One related possibility is that training models on data containing previous models’ outputs (or data influenced by the previous model’s outputs) does something similar to RL/​CL. This way, although each model can’t affect its own training data, it can affect the training data of the next model. For example, GPT-n outputs and people talking about GPT-n outputs and so on are present on the internet and therefore being scooped up into the GPT-(n+1) training set. This is essentially a really slow version of CL, and this doesn’t allow a model to hack itself but rather only future models so it doesn’t technically count as gradient hacking, but I think it’s still potentially useful to think about, if only to help develop intuitions for the RL/​CL cases.

I don’t think it’s possible to entirely eliminate this effect, since your only options would be to restrict yourself to pre-LM data (which limits how much data you have and will get further and further out of distribution as the world changes) or to try and remove any trace of LMs from the data (which seems basically impossible, especially if LMs are ubiquitous in the future, since we have to not just remove LM outputs but also anything downstream of LM outputs; relevant movie). However, I also don’t think this is likely to be a serious issue. I think the main argument against simple predictive models like LMs doing nonstationary gradient hacking this way being a serious concern looks something like a) complex interactions get washed out by chaos in the real world and b) there’s a very tight limit to what kinds of influence the model can exert on its future self using only simple interactions (i.e the funny output example might be as far as it gets), c) if it relies on humans amplifying something, then that feedback loop could and probably is happening without LMs anyways (i.e people share funny things whether or not LMs exist), and d) RL is already really slow and inefficient already and this process would be like taking an RL step once a year.

Implications

The framing in this post helps us subdivide the problem space of gradient hacking into several quite distinct mechanisms. Crucially, this lets us assume a lot of stuff in each case: for convergent gradient hackers we only need to consider local minima and for nonconvergent gradient hackers we only need to consider ways to break convergence. (For nonstationary I don’t really know what to do yet, but regular supervised training avoids this class of failure cases.) An example of the type of argument I expect is if we could show that no model for a given architecture and objective exhibiting gradient hacker like behaviour can protect itself from gradients, we could rule out the possibility of convergent gradient hackers entirely for that particular setting.
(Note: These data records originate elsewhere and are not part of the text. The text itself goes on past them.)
-- pv_equiv track=rewrite | github.com/falesiani/torch_ga | torch_ga/blades.py | get_normal_ordered
-- ===== SOURCE A (Python) =====
-- from typing import List, Tuple, Union
--
-- def _normal_swap(x: List[str]) -> List[str]:
--     """Swaps the first unordered blade pair and returns the new list as well
--     as whether a swap was performed."""
--     for i in range(len(x) - 1):
--         a, b = x[i], x[i + 1]
--         if a > b:  # string comparison
--             x[i], x[i+1] = b, a
--             return False, x
--     return True, x
--
-- def get_normal_ordered(blade_name: str) -> Tuple[int, str]:
--     """Returns the normal ordered blade name and its sign.
--     Example: 21 => -1, 12
--
--     Args:
--         blade_name: Blade name for which to return normal ordered
--         name and sign
--
--     Returns:
--         sign: sign of the blade
--         blade_name: normalized name of the blade
--     """
--     blade_name = list(blade_name)
--     sign = -1
--     done = False
--     while not done:
--         sign *= -1
--         done, blade_name = _normal_swap(blade_name)
--     return sign, "".join(blade_name)
-- ===== SOURCE B (Python) =====
-- def _insert(ch, s):
--     """Insert ch into sorted list s; return (#elements of s greater than ch, new list)."""
--     for i in range(len(s)):
--         if s[i] > ch:
--             return len(s) - i, s[:i] + [ch] + s[i:]
--     return 0, s + [ch]
--
-- def get_normal_ordered(blade_name):
--     s = []
--     inv = 0
--     for ch in blade_name:
--         k, s = _insert(ch, s)
--         inv += k
--     return (-1 if inv % 2 else 1, "".join(s))
-- ===== Notes on version B (the rewrite author's own statement) =====
-- stated objective: faster
-- what changed: A repeatedly rescans the list from the start, performing one adjacent swap per full helper call until sorted; B does a single left-to-right insertion-sort pass that inserts each character into a sorted accumulator and counts the crossed (greater) elements, returning (-1)^inversions directly.
import Mathlib
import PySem

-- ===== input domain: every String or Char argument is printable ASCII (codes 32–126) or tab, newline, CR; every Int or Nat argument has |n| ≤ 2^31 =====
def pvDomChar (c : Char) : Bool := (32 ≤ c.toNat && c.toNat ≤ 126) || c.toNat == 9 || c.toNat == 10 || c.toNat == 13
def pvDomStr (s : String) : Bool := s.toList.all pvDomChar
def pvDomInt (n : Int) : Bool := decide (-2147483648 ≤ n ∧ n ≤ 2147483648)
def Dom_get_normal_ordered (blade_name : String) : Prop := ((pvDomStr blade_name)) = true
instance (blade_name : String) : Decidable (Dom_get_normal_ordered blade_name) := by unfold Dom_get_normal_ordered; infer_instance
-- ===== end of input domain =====

-- B replaces A's restart-from-scratch adjacent-swap loop by one insertion-sort pass that
-- counts inversions directly (objective: faster; a timing run measures the speedup).

-- ===== PORT A =====
-- inversion count of a list (pairs i < j with x_i > x_j); termination measure for A's while loop
def invCount : List Char → Nat
  | [] => 0
  | a :: l => l.countP (fun b => decide (b < a)) + invCount l

-- _normal_swap: scan for the first adjacent unordered pair, swap it and stop (False), else True
def normalSwap : List Char → Bool × List Char
  | a :: b :: rest =>
    if b < a then (false, b :: a :: rest)
    else
      let r := normalSwap (b :: rest)
      (r.1, a :: r.2)
  | l => (true, l)

theorem normalSwap_perm : ∀ (l : List Char), (normalSwap l).2.Perm l := by
  intro l
  induction l with
  | nil => simp [normalSwap]
  | cons a t ih =>
    match t, ih with
    | [], _ => simp [normalSwap]
    | b :: rest, ih =>
      by_cases h : b < a
      · simpa [normalSwap, h] using List.Perm.swap a b rest
      · simpa [normalSwap, h] using (ih).cons a

theorem normalSwap_false_inv : ∀ (l : List Char), (normalSwap l).1 = false →
    invCount (normalSwap l).2 + 1 = invCount l := by
  intro l
  induction l with
  | nil => simp [normalSwap]
  | cons a t ih =>
    match t, ih with
    | [], _ => simp [normalSwap]
    | b :: rest, ih =>
      by_cases h : b < a
      · intro _
        have hab : ¬ a < b := not_lt_of_gt h
        simp only [normalSwap, h, if_true, invCount, List.countP_cons, hab,
          decide_true, decide_false]
        simp only [Bool.false_eq_true, if_true, if_false]
        omega
      · simp only [normalSwap, h, if_false]
        intro hf
        have hperm := normalSwap_perm (b :: rest)
        have hcnt : (normalSwap (b :: rest)).2.countP (fun c => decide (c < a))
            = (b :: rest).countP (fun c => decide (c < a)) := hperm.countP_eq _
        have := ih hf
        simp only [invCount] at this ⊢
        simp only [hcnt]
        omega

theorem normalSwap_false_dec (l : List Char) (h : (normalSwap l).1 = false) :
    invCount (normalSwap l).2 < invCount l := by
  have := normalSwap_false_inv l h; omega

-- the while loop of get_normal_ordered: sign *= -1; done, blade_name = _normal_swap(blade_name)
def gnoLoop (sign : Int) (l : List Char) : Int × List Char :=
  let sign' := sign * (-1)
  let r := normalSwap l
  if h : r.1 = true then (sign', r.2)
  else gnoLoop sign' r.2
termination_by invCount l
decreasing_by exact normalSwap_false_dec l (Bool.not_eq_true _ ▸ h)

def get_normal_ordered (blade_name : String) : Int × String :=
  let r := gnoLoop (-1) blade_name.toList
  (r.1, String.mk r.2)

-- ===== PORT B =====
-- _insert: insert ch into sorted s; return (#elements of s greater than ch, new list)
def insertAlt (ch : Char) : List Char → Nat × List Char
  | [] => (0, [ch])
  | b :: s =>
    if ch < b then (s.length + 1, ch :: b :: s)
    else
      let p := insertAlt ch s
      (p.1, b :: p.2)

def get_normal_ordered_alt (blade_name : String) : Int × String :=
  let r := blade_name.toList.foldl
    (fun (acc : Nat × List Char) ch =>
      let p := insertAlt ch acc.2
      (acc.1 + p.1, p.2)) (0, [])
  ((if r.1 % 2 ≠ 0 then (-1 : Int) else 1), String.mk r.2)

-- ===== PRECONDITION & SPEC =====
def Spec_get_normal_ordered (blade_name : String) (out : Int × String) : Prop := out = get_normal_ordered_alt blade_name
instance (blade_name : String) (out : Int × String) : Decidable (Spec_get_normal_ordered blade_name out) := by unfold Spec_get_normal_ordered; infer_instance

-- ===== CLAIM (what is proved, stated in full; the proofs are below) =====
def Claim_equal_get_normal_ordered : Prop := ∀ (blade_name : String), Dom_get_normal_ordered blade_name → Spec_get_normal_ordered blade_name (get_normal_ordered blade_name)

-- ===== LEMMAS AND PROOFS =====

theorem sorted_invCount_zero : ∀ (l : List Char), l.Pairwise (· ≤ ·) → invCount l = 0 := by
  intro l h
  induction h with
  | nil => simp [invCount]
  | cons hle _ ih =>
    rename_i a t _
    simp only [invCount, ih, Nat.add_zero]
    rw [List.countP_eq_zero]
    intro b hb
    simpa using not_lt_of_ge (hle b hb)

theorem normalSwap_true : ∀ (l : List Char), (normalSwap l).1 = true →
    (normalSwap l).2 = l ∧ l.Pairwise (· ≤ ·) := by
  intro l
  induction l with
  | nil => simp [normalSwap]
  | cons a t ih =>
    match t, ih with
    | [], _ => simp [normalSwap]
    | b :: rest, ih =>
      by_cases h : b < a
      · simp [normalSwap, h]
      · simp only [normalSwap, h, if_false]
        intro ht
        obtain ⟨heq, hp⟩ := ih ht
        refine ⟨by simp [heq], ?_⟩
        have hab : a ≤ b := le_of_not_gt h
        refine List.pairwise_cons.mpr ⟨?_, hp⟩
        intro c hc
        rcases List.mem_cons.mp hc with rfl | hc
        · exact hab
        · exact le_trans hab (List.rel_of_pairwise_cons hp hc)

theorem gnoLoop_spec : ∀ (l : List Char) (sign : Int),
    (gnoLoop sign l).1 = sign * (-1) ^ (invCount l + 1) ∧
    (gnoLoop sign l).2.Perm l ∧ (gnoLoop sign l).2.Pairwise (· ≤ ·) := by
  intro l
  induction hn : invCount l using Nat.strong_induction_on generalizing l with
  | _ n ih =>
    intro sign
    rw [gnoLoop]
    by_cases h : (normalSwap l).1 = true
    · obtain ⟨heq, hp⟩ := normalSwap_true l h
      have h0 : n = 0 := by rw [← hn]; exact sorted_invCount_zero l hp
      subst h0
      simp [h, heq, hp]
    · have hf : (normalSwap l).1 = false := by revert h; cases (normalSwap l).1 <;> simp
      have hdec := normalSwap_false_inv l hf
      have hlt : invCount (normalSwap l).2 < n := by omega
      obtain ⟨h1, h2, h3⟩ := ih _ hlt (normalSwap l).2 rfl (sign * (-1))
      rw [hf, dif_neg Bool.false_ne_true]
      refine ⟨?_, h2.trans (normalSwap_perm l), h3⟩
      rw [h1, ← hn, ← hdec]
      ring

-- cross s l = Σ_{ch ∈ l} #elements of s greater than ch
def cross (s l : List Char) : Nat :=
  (l.map (fun ch => s.countP (fun b => decide (ch < b)))).sum

theorem cross_nil_left (l : List Char) : cross [] l = 0 := by
  induction l with
  | nil => rfl
  | cons a t ih => simpa [cross, List.map_cons] using ih

theorem cross_perm {s s' : List Char} (h : s.Perm s') (l : List Char) :
    cross s l = cross s' l := by
  unfold cross
  congr 1
  exact List.map_congr_left (fun ch _ => h.countP_eq _)

theorem cross_cons_left (ch : Char) (s l : List Char) :
    cross (ch :: s) l = l.countP (fun d => decide (d < ch)) + cross s l := by
  induction l with
  | nil => simp [cross]
  | cons d t ih =>
    simp only [cross, List.map_cons, List.sum_cons, List.countP_cons] at *
    by_cases hd : d < ch <;> simp [hd] at ih ⊢ <;> omega

theorem insertAlt_perm (ch : Char) : ∀ (s : List Char), (insertAlt ch s).2.Perm (ch :: s) := by
  intro s
  induction s with
  | nil => simp [insertAlt]
  | cons b t ih =>
    by_cases h : ch < b
    · simp [insertAlt, h]
    · simpa [insertAlt, h] using (ih.cons b).trans (List.Perm.swap ch b t)

theorem insertAlt_sorted (ch : Char) : ∀ (s : List Char), s.Pairwise (· ≤ ·) →
    (insertAlt ch s).2.Pairwise (· ≤ ·) := by
  intro s
  induction s with
  | nil => simp [insertAlt]
  | cons b t ih =>
    intro hp
    obtain ⟨hb, ht⟩ := List.pairwise_cons.mp hp
    by_cases h : ch < b
    · simp only [insertAlt, h, if_true]
      refine List.pairwise_cons.mpr ⟨?_, hp⟩
      intro c hc
      rcases List.mem_cons.mp hc with rfl | hc
      · exact le_of_lt h
      · exact le_of_lt (lt_of_lt_of_le h (hb c hc))
    · simp only [insertAlt, h, if_false]
      refine List.pairwise_cons.mpr ⟨?_, ih ht⟩
      intro c hc
      have hm : c ∈ ch :: t := (insertAlt_perm ch t).mem_iff.mp hc
      rcases List.mem_cons.mp hm with rfl | hm
      · exact le_of_not_gt h
      · exact hb c hm

theorem insertAlt_count (ch : Char) : ∀ (s : List Char), s.Pairwise (· ≤ ·) →
    (insertAlt ch s).1 = s.countP (fun b => decide (ch < b)) := by
  intro s
  induction s with
  | nil => simp [insertAlt]
  | cons b t ih =>
    intro hp
    obtain ⟨hb, ht⟩ := List.pairwise_cons.mp hp
    by_cases h : ch < b
    · simp only [insertAlt, h, if_true, List.countP_cons]
      have : t.countP (fun c => decide (ch < c)) = t.length := by
        rw [List.countP_eq_length]
        intro c hc
        simpa using lt_of_lt_of_le h (hb c hc)
      simp [h, this]
    · simp only [insertAlt, h, if_false, List.countP_cons]
      simp [h, ih ht]

-- invariant of B's foldl
theorem foldB_spec : ∀ (l : List Char) (n : Nat) (s : List Char), s.Pairwise (· ≤ ·) →
    let r := l.foldl (fun (acc : Nat × List Char) ch =>
      let p := insertAlt ch acc.2
      (acc.1 + p.1, p.2)) (n, s)
    r.1 = n + cross s l + invCount l ∧ r.2.Perm (s ++ l) ∧ r.2.Pairwise (· ≤ ·) := by
  intro l
  induction l with
  | nil =>
    intro n s hs
    simp [cross, invCount, hs]
  | cons ch t ih =>
    intro n s hs
    simp only [List.foldl_cons]
    obtain ⟨h1, h2, h3⟩ := ih (n + (insertAlt ch s).1) (insertAlt ch s).2 (insertAlt_sorted ch s hs)
    refine ⟨?_, ?_, h3⟩
    · rw [h1, insertAlt_count ch s hs,
        cross_perm (insertAlt_perm ch s) t, cross_cons_left]
      simp only [cross, invCount, List.map_cons, List.sum_cons]
      omega
    · refine h2.trans ?_
      exact ((insertAlt_perm ch s).append_right t).trans (List.perm_middle.symm)

theorem neg_one_pow_mod (n : Nat) :
    ((-1 : Int)) ^ n = if n % 2 ≠ 0 then (-1 : Int) else 1 := by
  rcases Nat.even_or_odd n with he | ho
  · simp [he.neg_one_pow, Nat.even_iff.mp he]
  · simp [ho.neg_one_pow, Nat.odd_iff.mp ho]

-- ===== VERDICT (by name: the statement is the Claim_ definition above) =====
theorem get_normal_ordered_spec : Claim_equal_get_normal_ordered := by
  intro blade_name _
  unfold Spec_get_normal_ordered get_normal_ordered get_normal_ordered_alt
  obtain ⟨hA1, hA2, hA3⟩ := gnoLoop_spec blade_name.toList (-1)
  obtain ⟨hB1, hB2, hB3⟩ := foldB_spec blade_name.toList 0 [] List.Pairwise.nil
  simp only [List.nil_append] at hB2
  have hlist : (gnoLoop (-1) blade_name.toList).2 =
      (blade_name.toList.foldl (fun (acc : Nat × List Char) ch =>
        let p := insertAlt ch acc.2
        (acc.1 + p.1, p.2)) (0, [])).2 :=
    List.Perm.eq_of_pairwise' hA3 hB3 (hA2.trans hB2.symm)
  have hsign : (gnoLoop (-1) blade_name.toList).1 =
      (if (blade_name.toList.foldl (fun (acc : Nat × List Char) ch =>
        let p := insertAlt ch acc.2
        (acc.1 + p.1, p.2)) (0, [])).1 % 2 ≠ 0 then (-1 : Int) else 1) := by
    rw [hA1, hB1, ← neg_one_pow_mod]
    rw [cross_nil_left]
    simp [pow_succ]
  exact Prod.ext hsign (congrArg String.mk hlist)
Hopefully, we can formalize these failure cases (and the overarching argument) and rigorously show conditions under which each of these is provably impossible (or, failing that, metrics that we can compute throughout training to tell us when these things are happening). Then, we can design our model architectures and training processes to satisfy these conditions as much as possible. That being said, there are a lot of nuances so I don’t expect this to be easy at all.

If we can avoid gradient hacking, this significantly limits how powerful deceptively aligned mesaoptimizers can get. Without gradient hacking, I don’t think I see any plausible mechanisms for a mesaoptimizer covering up its own tracks from our interpretability tools, and it also severely limits the things it can do to the rest of the model; in particular, I think it’s basically impossible for a deceptively aligned mesaoptimizer to take control of the entire model and make the base objective near-irrelevant, or anything nearly that drastic.